Underwriting result is the remaining dollar amount after subtracting all included underwriting costs from earned premiums. It is positive below a 100% combined ratio, zero at 100%, and negative above 100%. Underwriting margin expresses the same result as a percentage of premiums. Cost per $1 premium converts the combined ratio into an intuitive dollar figure: a 66.67% combined ratio appears as approximately $0.67 of cost per premium dollar.
Reading the chart and tables
The donut chart shows how total underwriting costs are distributed across claim losses, loss adjustment expenses, and underwriting expenses. Segment percentages are shares of total costs, while the data table also shows each category as a share of premiums. This distinction matters: a category can dominate the cost mix even when the overall combined ratio is comfortably below 100%. The ratio analysis table cross-checks the arithmetic and provides a concise explanation of each component.

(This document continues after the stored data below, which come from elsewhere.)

-- main invariant: A's loop state (seen, res, L) at index R corresponds to B's partially-built dict pos
theorem pvLoop_inv (cards : List Int) :
    ∀ (n R : Nat) (seen : PySem.Dict Int Int) (pos : PySem.Dict Int (List Int))
      (res : Option Int) (L : Int),
      cards.length - R ≤ n →
      pos.keys.Nodup →
      (∀ v, seen.get? v = (pos.get? v).bind List.getLast?) →
      (∀ v g, pos.get? v = some g → g ≠ []) →
      (∀ v p, seen.get? v = some p → p < (R : Int)) →
      res = (pvBestOf pos.values).map (· - 1) →
      L ≤ (R : Int) →
      pvALoop cards seen res L R =
        (match pvBestOf (((PySem.List.enumerate (cards.drop R) (R : Int)).foldl
            (fun pos p => pos.insert p.2 (pos.getD p.2 [] ++ [p.1])) pos)).values with
          | none => -1
          | some r => r) := by
  intro n
  induction n with
  | zero =>
      intro R seen pos res L hn hnd h1 h2 h3 hres hL
      have hR : cards.length ≤ R := by omega
      rw [pvALoop.eq_def, dif_neg (by omega)]
      rw [List.drop_eq_nil_of_le hR]
      cases hb : pvBestOf pos.values <;> simp [PySem.List.enumerate_nil, hres, hb]
  | succ n ih =>
      intro R seen pos res L hn hnd h1 h2 h3 hres hL
      by_cases hR : R < cards.length
      · have hg : L < (cards.length : Int) ∧ R < cards.length := ⟨by omega, hR⟩
        rw [pvALoop.eq_def, dif_pos hg]
        have hdrop : cards.drop R = cards[R] :: cards.drop (R + 1) :=
          List.drop_eq_getElem_cons hR
        rw [hdrop, PySem.List.enumerate_cons, List.foldl_cons]
        have hcast : (R : Int) + 1 = ((R + 1 : Nat) : Int) := by push_cast; ring
        rw [hcast]
        set c := cards[R] with hc
        cases hsee : seen.get? c with
        | some p =>
            simp only [hsee]
            have h1c := h1 c
            rw [hsee] at h1c
            cases hpos : pos.get? c with
            | none => rw [hpos] at h1c; simp at h1c
            | some d =>
                rw [hpos] at h1c
                have hlast : d.getLast? = some p := h1c.symm
                have hgetD : pos.getD c [] = d := by rw [PySem.Dict.getD_eq_get?_getD, hpos]; rfl
                have hcont : pos.contains c = true := by
                  rw [PySem.Dict.contains_eq_isSome_get?, hpos]; rfl
                have hpR : p < (R : Int) := h3 c p hsee
                -- the updated dict
                have hbest : pvBestOf (pos.insert c (pos.getD c [] ++ [(R : Int)])).values
                    = pvBStep (pvBestOf pos.values) ((R : Int) - p) := by
                  have hit : (pos.insert c (d ++ [(R : Int)])).items
                      = pos.items.map (fun q => if q.1 == c then (c, d ++ [(R : Int)]) else q) := by
                    rw [PySem.Dict.items_insert, hcont]
                    simp
                  have hkeys : (pos.items.map (·.1)).Nodup := by
                    simpa [PySem.Dict.keys] using hnd
                  have hmem : (c, d) ∈ pos.items := PySem.Dict.mem_items_of_get?_eq_some pos hpos
                  simp only [pvBestOf, PySem.Dict.values, hit, hgetD]
                  exact foldl_F_update pos.items none c d p ((R : Int)) hkeys hmem hlast
                refine (ih (R + 1) (seen.insert c (R : Int))
                    (pos.insert c (pos.getD c [] ++ [(R : Int)])) _ _ (by omega) ?_ ?_ ?_ ?_ ?_ ?_)
                · exact PySem.Dict.nodup_keys_insert pos c _ hnd
                · intro v
                  by_cases hv : v = c
                  · subst hv
                    rw [PySem.Dict.get?_insert_self, PySem.Dict.get?_insert_self, hgetD]
                    simp
                  · rw [PySem.Dict.get?_insert_of_ne _ _ hv, PySem.Dict.get?_insert_of_ne _ _ hv]
                    exact h1 v
                · intro v g hg'
                  by_cases hv : v = c
                  · subst hv
                    rw [PySem.Dict.get?_insert_self] at hg'
                    simp only [Option.some.injEq] at hg'
                    subst hg'
                    simp
                  · rw [PySem.Dict.get?_insert_of_ne _ _ hv] at hg'
                    exact h2 v g hg'
                · intro v q hq'
                  by_cases hv : v = c
                  · subst hv
                    rw [PySem.Dict.get?_insert_self] at hq'
                    simp only [Option.some.injEq] at hq'
                    push_cast
                    omega
                  · rw [PySem.Dict.get?_insert_of_ne _ _ hv] at hq'
                    have := h3 v q hq'
                    push_cast
                    omega
                · rw [hbest]
                  cases hb : pvBestOf pos.values with
                  | none =>
                      rw [hb] at hres
                      simp only [Option.map_none] at hres
                      subst hres
                      simp only [pvBStep, Option.map_some, Option.some.injEq]
                      omega
                  | some bv =>
                      rw [hb] at hres
                      simp only [Option.map_some] at hres
                      subst hres
                      rw [pvBStep_eq]
                      simp only [Option.getD_some, Option.map_some, Option.some.injEq]
                      omega
                · push_cast
                  omega
        | none =>
            simp only [hsee]
            have h1c := h1 c
            rw [hsee] at h1c
            have hpos : pos.get? c = none := by
              cases hpos : pos.get? c with
              | none => rfl
              | some d =>
                  rw [hpos] at h1c
                  simp only [Option.bind_some] at h1c
                  exact absurd (List.getLast?_eq_none_iff.1 h1c.symm) (h2 c d hpos)
            have hcont : pos.contains c = false := by
              rw [PySem.Dict.contains_eq_isSome_get?, hpos]; rfl
            have hgetD : pos.getD c [] = [] := by rw [PySem.Dict.getD_eq_get?_getD, hpos]; rfl
            have hbest : pvBestOf (pos.insert c (pos.getD c [] ++ [(R : Int)])).values
                = pvBestOf pos.values := by
              have hit : (pos.insert c [(R : Int)]).items
                  = pos.items ++ [(c, [(R : Int)])] := by
                rw [PySem.Dict.items_insert, hcont]
                simp
              simp only [pvBestOf, PySem.Dict.values, hgetD, List.nil_append, hit, List.map_append]
              exact foldl_F_fresh (pos.items.map (fun x => x.2)) none ((R : Int))
            refine (ih (R + 1) (seen.insert c (R : Int))
                (pos.insert c (pos.getD c [] ++ [(R : Int)])) _ _ (by omega) ?_ ?_ ?_ ?_ ?_ ?_)
            · exact PySem.Dict.nodup_keys_insert pos c _ hnd
            · intro v
              by_cases hv : v = c
              · subst hv
                rw [PySem.Dict.get?_insert_self, PySem.Dict.get?_insert_self, hgetD]
                simp
              · rw [PySem.Dict.get?_insert_of_ne _ _ hv, PySem.Dict.get?_insert_of_ne _ _ hv]
                exact h1 v
            · intro v g hg'
              by_cases hv : v = c
              · subst hv
                rw [PySem.Dict.get?_insert_self] at hg'
                simp only [Option.some.injEq] at hg'
                subst hg'
                simp
              · rw [PySem.Dict.get?_insert_of_ne _ _ hv] at hg'
                exact h2 v g hg'
            · intro v q hq'
              by_cases hv : v = c
              · subst hv
                rw [PySem.Dict.get?_insert_self] at hq'
                simp only [Option.some.injEq] at hq'
                push_cast
                omega
              · rw [PySem.Dict.get?_insert_of_ne _ _ hv] at hq'
                have := h3 v q hq'
                push_cast
                omega
            · rw [hbest]
              exact hres
            · push_cast
              omega
      · rw [pvALoop.eq_def, dif_neg (by omega)]
        rw [List.drop_eq_nil_of_le (by omega)]
        cases hb : pvBestOf pos.values <;> simp [PySem.List.enumerate_nil, hres, hb]
-- pv_equiv track=rewrite | github.com/h0axyboi/practice-scripts | competitive coding/max_arithmetic.py | max_arith
-- ===== SOURCE A (Python) =====
-- def minimize(ma1,mi1,ma2,mi2,op):
--     if op=='+':
--         return mi1+mi2
--     elif op=='-':
--         return mi1-ma2
--     elif op=='*':
--         return mi1*mi2
--
-- def maximize(ma1,mi1,ma2,mi2,op):
--     if op=='+':
--         return ma1+ma2
--     elif op=='-':
--         return ma1-mi2
--     elif op=='*':
--         return ma1*ma2
--
-- def get_max(nums,oper,i,j,maxi,mini):
--     if i==j:
--         return nums[i]
--     ma=maximize(maxi[i][i],mini[i][i],maxi[i+1][j],mini[i+1][j],oper[i])
--     for x in range(i,j):
--          ma=max(ma,maximize(maxi[i][x],mini[i][x],maxi[x+1][j],mini[x+1][j],oper[x]))
--     return ma
--
-- def get_min(nums,oper,i,j,maxi,mini):
--     if i==j:
--         return nums[i]
--     mi=minimize(maxi[i][i],mini[i][i],maxi[i+1][j],mini[i+1][j],oper[i])
--     for x in range(i,j):
--         mi=min(mi,minimize(maxi[i][x],mini[i][x],maxi[x+1][j],mini[x+1][j],oper[x]))
--     return mi
--
-- def max_arith(nums,oper):
--     maxi=[[0 for i in range(len(nums))] for j in range(len(nums))]
--     mini=[[0 for i in range(len(nums))] for j in range(len(nums))]
--     for s in range(len(nums)):
--         for i in range(len(nums)-s):
--             j=i+s
--             maxi[i][j]=get_max(nums,oper,i,j,maxi,mini)
--             mini[i][j]=get_min(nums,oper,i,j,maxi,mini)
--     return maxi[0][len(nums)-1]
-- ===== SOURCE B (Python) =====
-- def max_arith(nums, oper):
--     # top-down memoized recursion: solve(i, j) = (max, min) achievable over operands i..j
--     memo = {}
--
--     def solve(i, j):
--         if (i, j) in memo:
--             return memo[(i, j)]
--         if i == j:
--             res = (nums[i], nums[i])
--         else:
--             best_ma = None
--             best_mi = None
--             for x in range(i, j):
--                 ma1, mi1 = solve(i, x)
--                 ma2, mi2 = solve(x + 1, j)
--                 op = oper[x]
--                 if op == '+':
--                     ca, ci = ma1 + ma2, mi1 + mi2
--                 elif op == '-':
--                     ca, ci = ma1 - mi2, mi1 - ma2
--                 else:  # op == '*'
--                     ca, ci = ma1 * ma2, mi1 * mi2
--                 if best_ma is None or ca > best_ma:
--                     best_ma = ca
--                 if best_mi is None or ci < best_mi:
--                     best_mi = ci
--             res = (best_ma, best_mi)
--         memo[(i, j)] = res
--         return res
--
--     return solve(0, len(nums) - 1)[0]
-- ===== Notes on version B (the rewrite author's own statement) =====
-- stated objective: alternative
-- what changed: bottom-up table-filling interval DP replaced by top-down memoized recursion: solve(i,j) returns the (max,min) pair for operands i..j, cached in a dict, instead of filling two n-by-n lists diagonal by diagonal with get_max/get_min helpers
import Mathlib
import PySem

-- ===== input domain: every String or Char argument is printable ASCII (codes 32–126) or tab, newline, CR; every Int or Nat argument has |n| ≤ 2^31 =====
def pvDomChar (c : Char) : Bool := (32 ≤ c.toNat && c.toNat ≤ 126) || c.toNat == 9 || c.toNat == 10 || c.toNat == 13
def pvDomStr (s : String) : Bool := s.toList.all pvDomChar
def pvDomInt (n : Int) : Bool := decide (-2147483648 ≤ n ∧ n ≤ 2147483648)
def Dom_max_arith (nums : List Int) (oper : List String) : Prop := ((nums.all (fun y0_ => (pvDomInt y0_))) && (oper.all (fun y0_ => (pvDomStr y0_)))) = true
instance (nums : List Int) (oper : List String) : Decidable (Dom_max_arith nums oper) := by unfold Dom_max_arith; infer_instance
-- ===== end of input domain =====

When comparing insurers or reporting periods, use consistent definitions, periods, and gross-versus-net treatment. Reinsurance, reserve development, catastrophe activity, and accounting basis can materially affect the figures. The Insurance Information Institute’s financial reporting overview notes that the combined ratio excludes investment income, which explains why an insurer may report an underwriting loss while remaining profitable overall.
Practical checks and common mistakes
- Use amounts from the same reporting period and the same gross or net basis.
- Confirm whether the expense ratio denominator is earned or written premium before benchmarking.
- Include loss adjustment expenses rather than treating claims paid as the entire loss cost.
- Investigate large changes in reserve estimates, catastrophe losses, commissions, or acquisition spending.
- Avoid treating a single ratio as a complete solvency or valuation assessment; review capital, reserves, liquidity, investment income, and trend data as well.
This calculator is an analytical aid and does not provide accounting, actuarial, legal, tax, investment, or regulatory advice. For formal reporting, use the definitions and instructions required by the relevant jurisdiction and accounting framework.